# CodeGuru Technical FAQs > CodeGuru Individual FAQs >  MFC MDI: How to change the background of the MDI main frame?

## ovidiucucu

*Q:* How can I change the background of the MDI main frame? 

*A:* In fact, on the main frame background lies another window of 'MDIClient' class. So do the following:

Using ClassWizard, add a generic CWnd-derived class, let's say it CMDIClientWnd
Add a member of type CMDIClientWnd to CMainFrame class



```
class CMainFrame : public CMDIFrameWnd
{
// ...
// Attributes
protected:
   CMDIClientWnd m_wndMDIClient;
// ...
};
```

 In CMainFrame::OnCreate subclass the MDI client window



```
int CMainFrame::OnCreate(LPCREATESTRUCT lpCreateStruct)
{
   if (CMDIFrameWnd::OnCreate(lpCreateStruct) == -1)
      return -1;
   // NOTE: m_hWndMDIClient is a public member of CMDIFrameWnd
   m_wndMDIClient.SubclassWindow(m_hWndMDIClient);
// ...
}
```

 Add a member of type CBrush to class CMDIClientWnd



```
class CMDIClientWnd : public CWnd
{
// Attributes
protected:
   CBrush  m_brush; // will be used to fill the backgound
};
```

 Create the brush in CMDIClientWnd constructor



```
CMDIClientWnd::CMDIClientWnd()
{
   // this example uses a pattern brush filled from a bitmap resource
   CBitmap bitmap;
   bitmap.LoadBitmap(IDB_FISHING);
   m_brush.CreatePatternBrush(&bitmap);
}
```

 Finally, handle 'WM_ERASEBKGND'



```
BOOL CMDIClientWnd::OnEraseBkgnd(CDC* pDC) 
{
   CBrush* pbrushOld = pDC->SelectObject(&m_brush);
   CRect rect;
   pDC->GetClipBox(&rect);
   pDC->PatBlt(rect.left, rect.top, rect.Width(), rect.Height(), PATCOPY);
   pDC->SelectObject(pbrushOld);

   return TRUE;
}
```

----------


## ovidiucucu

*Q:* I have changed the MDI client background like in example shown above.

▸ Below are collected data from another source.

-- B replaces A's flush-before-marker accumulator loop by staged passes: collect marker
-- indices, build section boundaries, then slice the diff between consecutive boundaries
-- (an alternative decomposition; same asymptotic cost).


-- ===== PORT A =====
def separate_diff_into_subsections (diff : List String) : List (List String) :=
  let st := diff.foldl
    (fun (st : List (List String) × List String) line =>
      -- if "@@" in line and len(current_section) > 0: flush current_section
      let st := if PySem.Str.isIn "@@" line && decide (st.2.length > 0)
                then (st.1 ++ [st.2], ([] : List String)) else st
      -- current_section.append(line)
      (st.1, st.2 ++ [line]))
    ([], [])
  if st.2.length > 0 then st.1 ++ [st.2] else st.1

-- ===== PORT B =====
def separate_diff_into_subsections_alt (diff : List String) : List (List String) :=
  if diff = [] then []
  else
    -- markers = [i for i, line in enumerate(diff) if "@@" in line]
    let markers := ((PySem.List.enumerate diff 0).filter
      (fun p => PySem.Str.isIn "@@" p.2)).map Prod.fst
    -- starts = [0] + [i for i in markers if i > 0]
    let starts := (0 : Int) :: markers.filter (fun i => decide (0 < i))
    -- bounds = starts + [len(diff)]
    let bounds := starts ++ [(diff.length : Int)]
    -- [diff[a:b] for a, b in zip(bounds, bounds[1:])]
    (bounds.zip bounds.tail).map (fun p => PySem.List.slice diff (some p.1) (some p.2))

-- ===== PRECONDITION & SPEC =====
def Spec_separate_diff_into_subsections (diff : List String) (out : List (List String)) : Prop := out = separate_diff_into_subsections_alt diff
instance (diff : List String) (out : List (List String)) : Decidable (Spec_separate_diff_into_subsections diff out) := by unfold Spec_separate_diff_into_subsections; infer_instance

-- ===== CLAIM (what is proved, stated in full; the proofs are below) =====
def Claim_equal_separate_diff_into_subsections : Prop := ∀ (diff : List String), Dom_separate_diff_into_subsections diff → Spec_separate_diff_into_subsections diff (separate_diff_into_subsections diff)

-- ===== LEMMAS AND PROOFS =====

-- Reference form: sections as "leading line plus following non-marker lines".
def pvChunks : List String → List (List String)
  | [] => []
  | x :: xs =>
      (x :: xs.takeWhile (fun l => !PySem.Str.isIn "@@" l)) ::
        pvChunks (xs.dropWhile (fun l => !PySem.Str.isIn "@@" l))
termination_by l => l.length
decreasing_by
  simp only [List.length_cons]
  exact Nat.lt_succ_of_le (xs.length_dropWhile_le _)

-- A's step function, named for the lemmas.
def pvStepA (st : List (List String) × List String) (line : String) :
    List (List String) × List String :=
  let st := if PySem.Str.isIn "@@" line && decide (st.2.length > 0)
            then (st.1 ++ [st.2], ([] : List String)) else st
  (st.1, st.2 ++ [line])

-- Marker indices of a list (as offsets from its head).
def pvMk : List String → List Nat
  | [] => []
  | y :: ys => (if PySem.Str.isIn "@@" y then [0] else []) ++ (pvMk ys).map (· + 1)

-- Slices of `diff` between consecutive bounds `a :: bs`.
def pvSegs (diff : List String) : Nat → List Nat → List (List String)
  | _, [] => []
  | a, b :: bs =>
      PySem.List.slice diff (some (a : Int)) (some (b : Int)) :: pvSegs diff b bs

theorem pvFoldlA_chunks (xs : List String) :
    ∀ (secs : List (List String)) (cur : List String), cur ≠ [] →
      (let st := xs.foldl pvStepA (secs, cur)
       if st.2.length > 0 then st.1 ++ [st.2] else st.1) =
        secs ++ ((cur ++ xs.takeWhile (fun l => !PySem.Str.isIn "@@" l)) ::
          pvChunks (xs.dropWhile (fun l => !PySem.Str.isIn "@@" l))) := by
  induction xs with
  | nil =>
      intro secs cur hcur
      have hlen : 0 < cur.length := List.length_pos_iff.mpr hcur
      simp [pvChunks, hlen]
  | cons x xs ih =>
      intro secs cur hcur
      simp only [List.foldl_cons]
      by_cases hm : PySem.Chars.isIn ['@', '@'] x.toList = true
      · have hlen : 0 < cur.length := List.length_pos_iff.mpr hcur
        have hstep : pvStepA (secs, cur) x = (secs ++ [cur], [x]) := by
          simp [pvStepA, hm, hlen]
        rw [hstep, ih (secs ++ [cur]) [x] (by simp)]
        simp [pvChunks, hm]
      · have hstep : pvStepA (secs, cur) x = (secs, cur ++ [x]) := by
          simp [pvStepA, hm]
        rw [hstep, ih secs (cur ++ [x]) (by simp)]
        simp [hm]

theorem pvA_eq_chunks (diff : List String) :
    separate_diff_into_subsections diff = pvChunks diff := by
  cases diff with
  | nil => simp [separate_diff_into_subsections, pvChunks]
  | cons x xs =>
      show (let st := (x :: xs).foldl pvStepA ([], [])
            if st.2.length > 0 then st.1 ++ [st.2] else st.1) = _
      simp only [List.foldl_cons]
      have hstep : pvStepA ([], []) x = ([], [x]) := by simp [pvStepA]
      rw [hstep, pvFoldlA_chunks xs [] [x] (by simp)]
      simp [pvChunks]

-- B's marker pass computes pvMk, shifted by the enumeration start.
theorem pvMarkers_eq_mk (xs : List String) :
    ∀ (s : Int),
      ((PySem.List.enumerate xs s).filter (fun p => PySem.Str.isIn "@@" p.2)).map Prod.fst =
        (pvMk xs).map (fun i : Nat => s + (i : Int)) := by
  induction xs with
  | nil => intro s; simp [pvMk, PySem.List.enumerate_nil]
  | cons x xs ih =>
      intro s
      rw [PySem.List.enumerate_cons]
      by_cases hm : PySem.Chars.isIn ['@', '@'] x.toList = true
      · have h1 : pvMk (x :: xs) = 0 :: (pvMk xs).map (· + 1) := by simp [pvMk, hm]
        have h2 : (((s, x) :: PySem.List.enumerate xs (s + 1)).filter
            (fun p => PySem.Str.isIn "@@" p.2)) =
            (s, x) :: (PySem.List.enumerate xs (s + 1)).filter
              (fun p => PySem.Str.isIn "@@" p.2) := by
          simp [List.filter_cons, hm]
        rw [h1, h2, List.map_cons, ih (s + 1), List.map_cons, List.map_map]
        congr 1
        · simp
        · apply List.map_congr_left
          intro i _
          simp only [Function.comp_apply]
          push_cast
          ring
      · have h1 : pvMk (x :: xs) = (pvMk xs).map (· + 1) := by simp [pvMk, hm]
        have h2 : (((s, x) :: PySem.List.enumerate xs (s + 1)).filter
            (fun p => PySem.Str.isIn "@@" p.2)) =
            (PySem.List.enumerate xs (s + 1)).filter
              (fun p => PySem.Str.isIn "@@" p.2) := by
          simp [List.filter_cons, hm]
        rw [h1, h2, ih (s + 1), List.map_map]
        apply List.map_congr_left
        intro i _
        simp only [Function.comp_apply]
        push_cast
        ring

-- zip-with-tail over cast bounds is pvSegs.
theorem pvZip_eq_segs (diff : List String) :
    ∀ (l : List Nat) (a : Nat),
      ((((a :: l).map (fun i : Nat => (i : Int))).zip (l.map (fun i : Nat => (i : Int)))).map
          (fun p => PySem.List.slice diff (some p.1) (some p.2))) =
        pvSegs diff a l := by
  intro l
  induction l with
  | nil => intro a; simp [pvSegs]
  | cons b bs ih => intro a; simp only [List.map_cons, List.zip_cons_cons, List.map_cons, pvSegs]
                    rw [← ih b]; simp

-- shifting all bounds by a common prefix length
theorem pvSegs_shift (p d : List String) :
    ∀ (bs : List Nat) (a : Nat),
      pvSegs (p ++ d) (p.length + a) (bs.map (fun i => p.length + i)) = pvSegs d a bs := by
  intro bs
  induction bs with
  | nil => intro a; simp [pvSegs]
  | cons b bs ih =>
      intro a
      simp only [List.map_cons, pvSegs, ih b]
      congr 1
      have h1 : PySem.List.slice (p ++ d) (some ((p.length + a : Nat) : Int))
          (some ((p.length + b : Nat) : Int)) =
          ((p ++ d).drop (p.length + a)).take ((p.length + b) - (p.length + a)) := by
        exact_mod_cast PySem.List.slice_natCast (p ++ d) (p.length + a) (p.length + b)
      have h2 : PySem.List.slice d (some (a : Nat) : Option Int) (some ((b : Nat) : Int)) =
          (d.drop a).take (b - a) := PySem.List.slice_natCast d a b
      rw [show ((p.length + a : Nat) : Int) = ((p.length : Nat) : Int) + (a : Nat) by push_cast; ring] at h1
      rw [show ((p.length + b : Nat) : Int) = ((p.length : Nat) : Int) + (b : Nat) by push_cast; ring] at h1
      push_cast at h1 ⊢
      rw [h1, h2, List.drop_length_add_append]
      simp [Nat.add_sub_add_left]

-- pvMk over a marker-free prefix is a shift.
theorem pvMk_nm_append (t d : List String)
    (ht : ∀ l ∈ t, PySem.Str.isIn "@@" l = false) :
    pvMk (t ++ d) = (pvMk d).map (fun i => t.length + i) := by
  induction t with
  | nil => simp
  | cons y ys ih =>
      have hy := ht y (by simp)
      simp only [List.cons_append, pvMk, hy, Bool.false_eq_true, if_neg, not_false_iff,
        List.nil_append, ih (fun l hl => ht l (by simp [hl])), List.map_map]
      apply List.map_congr_left
      intro i _
      simp [Function.comp]
      omega

-- head of dropWhile is a marker; mk of such a list starts with 0
theorem pvMk_dropWhile_head (m : String) (d' : List String)
    (hm : PySem.Chars.isIn ['@', '@'] m.toList = true) :
    pvMk (m :: d') = 0 :: (pvMk d').map (· + 1) := by
  simp [pvMk, hm]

Next, I have tried to draw a centered bitmap image, but encountered a strange behavior when resizing the frame window: the image is not entirely drawn or appears multiplied. I have tried both in 'WM_ERASEBKGND' and 'WM_PAINT' message handlers but without success. What I'm missing?

*A:* That happens because 'MDIClient' window class has not 'CS_VREDRAW' and 'CS_HREDRAW' styles (if 'CS_VREDRAW' and 'CS_HREDRAW' are set, the entire window is redrawn if a movement or size adjustment changes the width of the client area). 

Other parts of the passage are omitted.